Simplest thing is probably to buy them in boards , mount the boards as you please, plug each board to the next, put a diffuser panel over it when you're done.


----------



## Wim Hertog (Jul 18, 2006)

You can find a very nice stand-alone controller over here: http://www.led-tech.de/de/Technik-u...elle-LT-KSQ-indiv.-(3kanal)-LT-650_29_31.html

and more versions (even 4-channel RGBW): http://www.led-tech.de/de/Technik-und-Zubehoer/LED-Steuertechnik-c_29_31.html

You can program it via your RS232 port and let it do whatever you want. Price is also ok. 

If you want something even fancier I'd go for a DMX controlled solution. 


One very important thing: I wouldn't use 5mm LEDs for a (semi) professional product.

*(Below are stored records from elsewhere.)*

-- pv_equiv track=rewrite | github.com/Manitary/advent-of-code | 2016/python/07.py | isSSL
-- ===== SOURCE A (Python) =====
-- def isABA(s, i):
--     return s[i] == s[i + 2] != s[i + 1] and s[i : i + 3].isalpha()
--
-- def isSSL(s):
--     outside = set()
--     inside = set()
--     brackets = 0
--     for i in range(len(s) - 2):
--         if s[i] == "[":
--             brackets += 1
--         elif s[i] == "]":
--             brackets -= 1
--         else:
--             if isABA(s, i):
--                 aba = s[i : i + 3]
--                 bab = aba[1] + aba[0] + aba[1]
--                 if brackets:
--                     if bab in outside:
--                         return True
--                     inside.add(aba)
--                 else:
--                     if bab in inside:
--                         return True
--                     outside.add(aba)
--     return False
-- ===== SOURCE B (Python) =====
-- def isSSL(s):
--     # Pass 1: prefix bracket-balance table bal[i] = balance of s[:i].
--     bal = [0]
--     for c in s:
--         bal.append(bal[-1] + (c == "[") - (c == "]"))
--     # Pass 2: classify every ABA triple by the balance at its position.
--     inside = set()
--     outside = set()
--     for i in range(len(s) - 2):
--         a, b, c = s[i], s[i + 1], s[i + 2]
--         if a == c != b and (a + b + c).isalpha():
--             (inside if bal[i] else outside).add(a + b + c)
--     # An SSL address has some ABA outside whose BAB occurs inside.
--     return any(t[1] + t[0] + t[1] in inside for t in outside)
-- ===== Notes on version B (the rewrite author's own statement) =====
-- stated objective: alternative
-- what changed: Replaces the single early-returning pass that threads a live bracket counter with a precomputed prefix-balance table, a pure classification pass over triples (no bracket branches, no early return), and a final existence check over the collected sets.
import Mathlib
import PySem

They are just not reliable enough. I you want your product to perform great for more than a year I'd definitely use Luxeons (and I mean the real Lumiled ones).

I've designed quite a few different RGB solutions for customers and we always had bad luck with 5mm and superflux LEDs, and they were always driven at or below spec.


----------



## Finality (Jul 18, 2006)

Ken: thanks for the advice going to e-mail Phil right now.

Wim: you have PM.


----------